Regards and good luck


----------



## New Berlin RR (Feb 11, 2012)

yes its a late model decoder, it has the abilities to do the effects, however when consulting documentation its limited information and really not a lot of help, heck im would be happy if I could get it to be where the front light is on and the rear just flashes...I know lighting both front and rear can be done, it has done it before so just trying to figure out how to make it basicially behave the same but only difference is the front light is full brightness and the rear just acts like either a mars light or flashes while going forward...(I plan to use this loco as a "pusher" down the road so thats why im looking to set it this way.

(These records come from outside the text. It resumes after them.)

-- pv_equiv track=rewrite | github.com/Ahn-Hyun/kr-ship-write-be-v2 | scripts/auto_blog.py | _normalize_affected_lanes
-- ===== SOURCE A (Python) =====
-- MARKET_ANALYSIS_LANES = ("stocks", "real_estate")
--
-- def _ensure_list_of_strings(value) -> list[str]:
--     if not isinstance(value, list):
--         return []
--     items: list[str] = []
--     for item in value:
--         text = str(item).strip()
--         if text:
--             items.append(text)
--     return items
--
-- def _normalize_affected_lanes(value) -> list[str]:
--     normalized: list[str] = []
--     seen: set[str] = set()
--     raw_items = _ensure_list_of_strings(value)
--     for item in raw_items:
--         key = str(item).strip().lower().replace("-", "_").replace(" ", "_")
--         if key in {"both", "all", "stocks_and_real_estate", "stock_and_real_estate"}:
--             for lane in MARKET_ANALYSIS_LANES:
--                 if lane not in seen:
--                     normalized.append(lane)
--                     seen.add(lane)
--             continue
--         if key == "real_estate" or key == "realestate":
--             key = "real_estate"
--         elif key in {"stock", "stocks"}:
--             key = "stocks"
--         if key in MARKET_ANALYSIS_LANES and key not in seen:
--             normalized.append(key)
--             seen.add(key)
--     return normalized
-- ===== SOURCE B (Python) =====
-- MARKET_ANALYSIS_LANES = ("stocks", "real_estate")
--
-- _BOTH_KEYS = ("both", "all", "stocks_and_real_estate", "stock_and_real_estate")
--
--
-- def _triggers(lane):
--     if lane == "stocks":
--         return ("stock", "stocks") + _BOTH_KEYS
--     return ("real_estate", "realestate") + _BOTH_KEYS
--
--
-- def _first_trigger_index(keys, trig):
--     i = 0
--     for k in keys:
--         if k in trig:
--             return i
--         i += 1
--     return None
--
--
-- def _normalize_affected_lanes(value):
--     # For each canonical lane, find the index of the FIRST raw item that names it,
--     # then emit the lanes sorted by that first-occurrence index (stable for ties).
--     if not isinstance(value, list):
--         return []
--     keys = [str(item).strip().lower().replace("-", "_").replace(" ", "_") for item in value]
--     firsts = []
--     for lane in MARKET_ANALYSIS_LANES:
--         idx = _first_trigger_index(keys, _triggers(lane))
--         if idx is not None:
--             firsts.append((idx, lane))
--     firsts.sort(key=lambda p: p[0])
--     return [lane for _, lane in firsts]
-- ===== Notes on version B (the rewrite author's own statement) =====
-- stated objective: alternative
-- what changed: Instead of A's single pass that appends lanes as triggers are encountered while maintaining a seen-set, B scans per canonical lane for the index of the first item that triggers it and then sorts the (index, lane) pairs by index to recover first-occurrence order; no seen-set or online dedup exists in B.
import Mathlib
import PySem

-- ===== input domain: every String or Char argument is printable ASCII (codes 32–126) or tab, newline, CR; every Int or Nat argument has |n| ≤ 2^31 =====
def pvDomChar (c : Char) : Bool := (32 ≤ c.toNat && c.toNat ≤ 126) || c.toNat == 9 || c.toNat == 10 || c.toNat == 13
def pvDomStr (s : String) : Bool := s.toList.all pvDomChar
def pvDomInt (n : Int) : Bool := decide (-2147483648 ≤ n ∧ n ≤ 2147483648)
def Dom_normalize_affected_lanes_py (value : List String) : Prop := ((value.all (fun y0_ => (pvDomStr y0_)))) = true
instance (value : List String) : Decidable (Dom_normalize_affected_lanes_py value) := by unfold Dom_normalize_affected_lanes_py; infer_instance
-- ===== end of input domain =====

-- B replaces A's single stateful pass (append-on-first-encounter with a seen-set) by a per-lane
-- first-trigger-index scan followed by a stable sort of the (index, lane) pairs; objective: alternative.

-- ===== PORT A =====
-- MARKET_ANALYSIS_LANES
def pvMarketLanes : List String := ["stocks", "real_estate"]

-- _ensure_list_of_strings (argument already a list of strings under the type convention)
def pvEnsureA (value : List String) : List String :=
  value.foldl (fun items item =>
    let text := PySem.Str.strip item
    if text ≠ "" then items ++ [text] else items) []

-- the body of A's for-loop: state = (normalized, seen)
def pvStepA (st : List String × PySem.Set String) (item : String) :
    List String × PySem.Set String :=
  let key := PySem.Str.replace (PySem.Str.replace (PySem.Str.lower (PySem.Str.strip item)) "-" "_") " " "_"
  if key = "both" ∨ key = "all" ∨ key = "stocks_and_real_estate" ∨ key = "stock_and_real_estate" then
    pvMarketLanes.foldl
      (fun st2 lane =>
        if ¬ PySem.Set.contains st2.2 lane then (st2.1 ++ [lane], PySem.Set.add st2.2 lane)
        else st2)
      st
  else
    let key := if key = "real_estate" ∨ key = "realestate" then "real_estate"
      else if key = "stock" ∨ key = "stocks" then "stocks" else key
    if key ∈ pvMarketLanes ∧ ¬ PySem.Set.contains st.2 key then
      (st.1 ++ [key], PySem.Set.add st.2 key)
    else st

def normalize_affected_lanes_py (value : List String) : List String :=
  ((pvEnsureA value).foldl pvStepA ([], PySem.Set.empty)).1

-- ===== PORT B =====
-- _BOTH_KEYS
def pvBothKeys : List String := ["both", "all", "stocks_and_real_estate", "stock_and_real_estate"]

-- _triggers
def pvTriggers (lane : String) : List String :=
  if lane = "stocks" then ["stock", "stocks"] ++ pvBothKeys
  else ["real_estate", "realestate"] ++ pvBothKeys

-- _first_trigger_index: the counting loop, counter i starts at 0
def pvFTIgo (trig : List String) (i : Int) : List String → Option Int
  | [] => none
  | k :: ks => if k ∈ trig then some i else pvFTIgo trig (i + 1) ks

def pvFirstTriggerIndex (keys trig : List String) : Option Int :=
  pvFTIgo trig 0 keys

-- the key-normalization applied in B's comprehension
def pvKeyOf (item : String) : String :=
  PySem.Str.replace (PySem.Str.replace (PySem.Str.lower (PySem.Str.strip item)) "-" "_") " " "_"

def normalize_affected_lanes_py_alt (value : List String) : List String :=
  let keys := value.map pvKeyOf
  let firsts := pvMarketLanes.foldl
    (fun fs lane =>
      match pvFirstTriggerIndex keys (pvTriggers lane) with
      | some i => fs ++ [(i, lane)]
      | none => fs)
    ([] : List (Int × String))
  (PySem.List.sorted firsts (fun p => p.1) false).map (fun p => p.2)

-- ===== PRECONDITION & SPEC =====
def Spec_normalize_affected_lanes_py (value : List String) (out : List String) : Prop := out = normalize_affected_lanes_py_alt value
instance (value : List String) (out : List String) : Decidable (Spec_normalize_affected_lanes_py value out) := by unfold Spec_normalize_affected_lanes_py; infer_instance

-- ===== CLAIM (what is proved, stated in full; the proofs are below) =====
def Claim_equal_normalize_affected_lanes_py : Prop := ∀ (value : List String), Dom_normalize_affected_lanes_py value → Spec_normalize_affected_lanes_py value (normalize_affected_lanes_py value)

-- ===== LEMMAS AND PROOFS =====

theorem pv_dw_idem {α : Type} (p : α → Bool) (l : List α) :
    (l.dropWhile p).dropWhile p = l.dropWhile p := by
  induction l with
  | nil => rfl
  | cons x xs ih => by_cases h : p x <;> simp [h, ih]

theorem pv_dw_prefix {α : Type} (p : α → Bool) {v w : List α}
    (h : v.dropWhile p = v) (hw : w <+: v) : w.dropWhile p = w := by
  cases w with
  | nil => rfl
  | cons a t =>
    obtain ⟨r, hr⟩ := hw
    subst hr
    by_cases ha : p a
    · exfalso
      have hlen := (List.dropWhile_suffix (l := t ++ r) p).length_le
      rw [List.cons_append, List.dropWhile_cons, if_pos ha] at h
      rw [h] at hlen
      simp at hlen
    · simp [ha]

theorem pv_chars_strip_idem (l : List Char) :
    PySem.Chars.strip (PySem.Chars.strip l) = PySem.Chars.strip l := by
  unfold PySem.Chars.strip PySem.Chars.rstrip PySem.Chars.lstrip
  set p := PySem.Chars.isspace
  set u := l.dropWhile p with hu
  have hu_self : u.dropWhile p = u := pv_dw_idem p l
  set s' := (u.reverse.dropWhile p).reverse with hs'
  have hpre : s' <+: u := by
    rw [hs']
    simpa using List.reverse_prefix.mpr (List.dropWhile_suffix (l := u.reverse) p)
  have h1 : s'.dropWhile p = s' := pv_dw_prefix p hu_self hpre
  rw [h1, hs', List.reverse_reverse, pv_dw_idem]

theorem pv_strip_idem (s : String) :
    PySem.Str.strip (PySem.Str.strip s) = PySem.Str.strip s := by
  rw [← String.toList_inj]
  simp [pv_chars_strip_idem]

alternate option would be same loco being a pusher and its front light is dim/off and the rear just flashes/strobes....


----------



## Brakeman Jake (Mar 8, 2009)

A configuration challenge...love that...what's your decoder brand/model?


----------



## tankist (Jun 11, 2009)

You didn't confirm the make of your decoder. If it is FX3 equipped digitrax then here are the instructions on how to configure the FX3 functionality: WWW.digitrax.com/products/attributes/fx3 
they provide examples below as well.


----------



## New Berlin RR (Feb 11, 2012)

its the DH123, 8-pin type, my bad, the green and purple (i think) wires were cut as I did not need them and I also wanted to make sure the decoder was not going to be shorted or what ever, so they got snipped.

when I get home Ill open the engine and get the exact name, but I know its the blue DH123 in gold, but i cant remember if there any further lettering or what ever

I looked over that and its confusing me even more now, so as far as I see the CV 49 and CV50 are what i want to use for this, which is fine, that is what I want cool, but how to set up the CV is throwing me for a loop...


how I understand it is for a forward light with mars effect I just need to put 02 in the CV49 spot, and if I want to have it go in reverse 02 goes into CV 50, am i understanding this correctly?


----------



## NIMT (Jan 6, 2011)

Ther answer is NO.
You can not make a light with a singe function be both directional and flashing with that decoder.
It is one of there economy decoders and has limited programming ability.


----------



## New Berlin RR (Feb 11, 2012)

ok cool, what decoder do you suggest for what I want Sean? also rereading the document it sounds like that if I find a decoder that can do what I want I want to program it with the following below, let me know if im on the correct thought track/process with this at least...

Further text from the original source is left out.